## Aim of the task
Can you restate the lines of the entries below, word for word, from the first one through the line that includes "-- stated objective: alternative"?

(Dataset entries)
▽
-- pv_equiv track=rewrite | github.com/codezone2022/acsl | 2019-20/contest2/prog/junior/string_difference.py | remove_double_consonants
-- ===== SOURCE A (Python) =====
-- def is_vowel(c):
-- 	if c == 'A' or c == 'E' or c == 'I' or c == 'O' or c == 'U':
-- 		return True
-- 	return False
--
-- def remove_double_consonants(s):
-- 	res = ''
-- 	for c in s:
-- 		if len(res) == 0:
-- 			res += c
-- 			continue
-- 		p = res[len(res)-1]
-- 		if not is_vowel(p) and not is_vowel(c) and p == c:
-- 			continue
-- 		res += c
-- 	return res
-- ===== SOURCE B (Python) =====
-- def is_vowel(c):
-- 	if c == 'A' or c == 'E' or c == 'I' or c == 'O' or c == 'U':
-- 		return True
-- 	return False
--
-- def remove_double_consonants(s):
-- 	pieces = []
-- 	i = 0
-- 	n = len(s)
-- 	while i < n:
-- 		j = i
-- 		while j < n and s[j] == s[i]:
-- 			j += 1
-- 		c = s[i]
-- 		pieces.append(c * (j - i) if is_vowel(c) else c)
-- 		i = j
-- 	return ''.join(pieces)
-- ===== Notes on version B (the rewrite author's own statement) =====
-- stated objective: alternative
-- what changed: B splits the string into maximal runs of equal characters (a run-length scan) and emits each whole run for vowels but a single copy for consonant runs, instead of A's per-character loop that compares each char against the last char of the growing result; both are one pass.
import Mathlib
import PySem

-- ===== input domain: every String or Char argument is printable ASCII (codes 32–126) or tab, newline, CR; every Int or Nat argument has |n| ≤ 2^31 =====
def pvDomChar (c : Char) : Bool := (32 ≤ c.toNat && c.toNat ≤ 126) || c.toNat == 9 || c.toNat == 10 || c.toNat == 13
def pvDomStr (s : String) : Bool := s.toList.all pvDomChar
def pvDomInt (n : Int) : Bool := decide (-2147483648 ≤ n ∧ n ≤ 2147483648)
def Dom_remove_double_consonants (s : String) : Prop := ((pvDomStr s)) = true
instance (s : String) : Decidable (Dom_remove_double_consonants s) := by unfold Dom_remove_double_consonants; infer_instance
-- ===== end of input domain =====

-- B replaces A's per-character loop (compare with last output char) by a run-length
-- scan over maximal runs of equal characters: one copy for a consonant run, the whole
-- run for a vowel run (objective: alternative decomposition).

-- ===== PORT A =====
def is_vowel (c : Char) : Bool :=
  if c == 'A' || c == 'E' || c == 'I' || c == 'O' || c == 'U' then true else false

-- one step of A's loop body (res is the string built so far, as a char list)
def rdcStep (res : List Char) (c : Char) : List Char :=
  if res.length = 0 then res ++ [c]
  else
    let p := res.getD (res.length - 1) ' '
    if !is_vowel p && !is_vowel c && p == c then res
    else res ++ [c]

def remove_double_consonants (s : String) : String :=
  String.mk (s.toList.foldl rdcStep [])

-- ===== PORT B =====
-- maximal runs of equal consecutive characters, as (char, run length)
def rdcRuns : List Char → List (Char × Nat)
  | [] => []
  | c :: rest =>
      (c, 1 + (rest.takeWhile (· == c)).length) :: rdcRuns (rest.dropWhile (· == c))
termination_by l => l.length
decreasing_by
  simp only [List.length_cons]
  exact Nat.lt_succ_of_le (List.length_dropWhile_le _ _)

def remove_double_consonants_alt (s : String) : String :=
  String.mk ((rdcRuns s.toList).flatMap
    (fun g => if is_vowel g.1 then List.replicate g.2 g.1 else [g.1]))

-- ===== PRECONDITION & SPEC =====
def Spec_remove_double_consonants (s : String) (out : String) : Prop := out = remove_double_consonants_alt s
instance (s : String) (out : String) : Decidable (Spec_remove_double_consonants s out) := by unfold Spec_remove_double_consonants; infer_instance

-- ===== CLAIM (what is proved, stated in full; the proofs are below) =====
def Claim_equal_remove_double_consonants : Prop := ∀ (s : String), Dom_remove_double_consonants s → Spec_remove_double_consonants s (remove_double_consonants s)

-- ===== LEMMAS AND PROOFS =====

-- pure tail function: what A appends after the output already ends in char p
def fA (p : Char) : List Char → List Char
  | [] => []
  | c :: cs =>
      if !is_vowel p && !is_vowel c && p == c then fA p cs
      else c :: fA c cs

lemma rdc_loop (cs : List Char) : ∀ (init : List Char) (a : Char),
    List.foldl rdcStep (init ++ [a]) cs = init ++ [a] ++ fA a cs := by
  induction cs with
  | nil => intro init a; simp [fA]
  | cons c cs ih =>
      intro init a
      have hlen : (init ++ [a]).length ≠ 0 := by simp
      have hgetD : (init ++ [a]).getD ((init ++ [a]).length - 1) ' ' = a := by
        simp [List.getD]
      by_cases h : (!is_vowel a && !is_vowel c && a == c) = true
      · simp only [List.foldl_cons, rdcStep, if_neg hlen, hgetD, h, if_pos, fA]
        exact ih init a
      · simp only [List.foldl_cons, rdcStep, if_neg hlen, hgetD, fA]
        rw [if_neg h, if_neg h]
        have := ih (init ++ [a]) c
        simpa using this

lemma fA_skip_run (c : Char) (hc : is_vowel c = false) :
    ∀ (t r : List Char), (∀ x ∈ t, x = c) → fA c (t ++ r) = fA c r := by
  intro t
  induction t with
  | nil => intro r _; rfl
  | cons x t ih =>
      intro r hall
      have hx : x = c := hall x (by simp)
      subst hx
      simp only [List.cons_append, fA, hc]
      rw [if_pos (by simp)]
      exact ih r (fun y hy => hall y (by simp [hy]))

lemma fA_emit_run (c : Char) (hc : is_vowel c = true) :
    ∀ (t r : List Char), (∀ x ∈ t, x = c) → fA c (t ++ r) = t ++ fA c r := by
  intro t
  induction t with
  | nil => intro r _; rfl
  | cons x t ih =>
      intro r hall
      have hx : x = c := hall x (by simp)
      subst hx
      simp only [List.cons_append, fA]
      rw [if_neg (by simp [hc])]
      rw [ih r (fun y hy => hall y (by simp [hy]))]

lemma dropWhile_head_ne {p : Char → Bool} :
    ∀ (l : List Char) (a : Char) (t : List Char), l.dropWhile p = a :: t → p a = false := by
  intro l
  induction l with
  | nil => intro a t h; simp [List.dropWhile] at h
  | cons x l ih =>
      intro a t h
      by_cases hx : p x = true
      · rw [List.dropWhile_cons_of_pos hx] at h; exact ih a t h
      · rw [List.dropWhile_cons_of_neg (by simpa using hx)] at h
        cases h; simpa using hx

-- main induction: A's head-plus-tail equals B's flattened runs
lemma rdc_main : ∀ (n : ℕ) (cs : List Char) (c : Char), cs.length ≤ n →
    c :: fA c cs = (rdcRuns (c :: cs)).flatMap
      (fun g => if is_vowel g.1 then List.replicate g.2 g.1 else [g.1]) := by
  intro n
  induction n with
  | zero =>
      intro cs c h
      have : cs = [] := List.eq_nil_of_length_eq_zero (Nat.le_zero.mp h)
      subst this
      by_cases hv : is_vowel c = true <;>
        simp [rdcRuns, fA, hv, List.replicate]
  | succ n ih =>
      intro cs c h
      set t := cs.takeWhile (· == c) with ht
      set r := cs.dropWhile (· == c) with hr
      have hsplit : cs = t ++ r := (List.takeWhile_append_dropWhile).symm
      have hall : ∀ x ∈ t, x = c := by
        intro x hx
        have := List.mem_takeWhile_imp hx
        simpa using this
      have hrep : t = List.replicate t.length c := List.eq_replicate_of_mem hall
      -- fA c r equals the flatMap of the remaining runs
      have htail : fA c r = (rdcRuns r).flatMap
          (fun g => if is_vowel g.1 then List.replicate g.2 g.1 else [g.1]) := by
        cases hcase : r with
        | nil => simp [fA, rdcRuns]
        | cons d r' =>
            have hd : (d == c) = false := dropWhile_head_ne cs d r' (hr.symm.trans hcase)
            have hcd : (c == d) = false := by
              have : d ≠ c := by simpa using hd
              exact beq_eq_false_iff_ne.mpr (Ne.symm this)
            have hlen : r'.length ≤ n := by
              have h1 : r.length ≤ cs.length := List.length_dropWhile_le _ _
              rw [hcase] at h1
              simp only [List.length_cons] at h1
              omega
            rw [fA, if_neg (by simp [hcd])]
            exact ih r' d hlen
      conv_lhs => rw [hsplit]
      rw [rdcRuns]
      simp only [List.flatMap_cons, ← ht, ← hr]
      by_cases hv : is_vowel c = true
      · rw [fA_emit_run c hv t r hall, htail, if_pos hv, Nat.add_comm, List.replicate_succ,
          ← hrep]
        simp
      · have hv' : is_vowel c = false := by simpa using hv
        rw [fA_skip_run c hv' t r hall, htail, if_neg (by simp [hv'])]
        simp

-- ===== VERDICT (by name: the statement is the Claim_ definition above) =====
theorem remove_double_consonants_spec : Claim_equal_remove_double_consonants := by
  intro s _
  unfold Spec_remove_double_consonants remove_double_consonants remove_double_consonants_alt
  cases hl : s.toList with
  | nil => simp [rdcRuns]
  | cons c cs =>
      congr 1
      have h0 : rdcStep [] c = [] ++ [c] := by simp [rdcStep]
      rw [List.foldl_cons, h0, rdc_loop cs [] c]
      simpa using rdc_main cs.length cs c le_rfl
△
## Task response
-- pv_equiv track=rewrite | github.com/codezone2022/acsl | 2019-20/contest2/prog/junior/string_difference.py | remove_double_consonants
-- ===== SOURCE A (Python) =====
-- def is_vowel(c):
-- 	if c == 'A' or c == 'E' or c == 'I' or c == 'O' or c == 'U':
-- 		return True
-- 	return False
--
-- def remove_double_consonants(s):
-- 	res = ''
-- 	for c in s:
-- 		if len(res) == 0:
-- 			res += c
-- 			continue
-- 		p = res[len(res)-1]
-- 		if not is_vowel(p) and not is_vowel(c) and p == c:
-- 			continue
-- 		res += c
-- 	return res
-- ===== SOURCE B (Python) =====
-- def is_vowel(c):
-- 	if c == 'A' or c == 'E' or c == 'I' or c == 'O' or c == 'U':
-- 		return True
-- 	return False
--
-- def remove_double_consonants(s):
-- 	pieces = []
-- 	i = 0
-- 	n = len(s)
-- 	while i < n:
-- 		j = i
-- 		while j < n and s[j] == s[i]:
-- 			j += 1
-- 		c = s[i]
-- 		pieces.append(c * (j - i) if is_vowel(c) else c)
-- 		i = j
-- 	return ''.join(pieces)
-- ===== Notes on version B (the rewrite author's own statement) =====
-- stated objective: alternative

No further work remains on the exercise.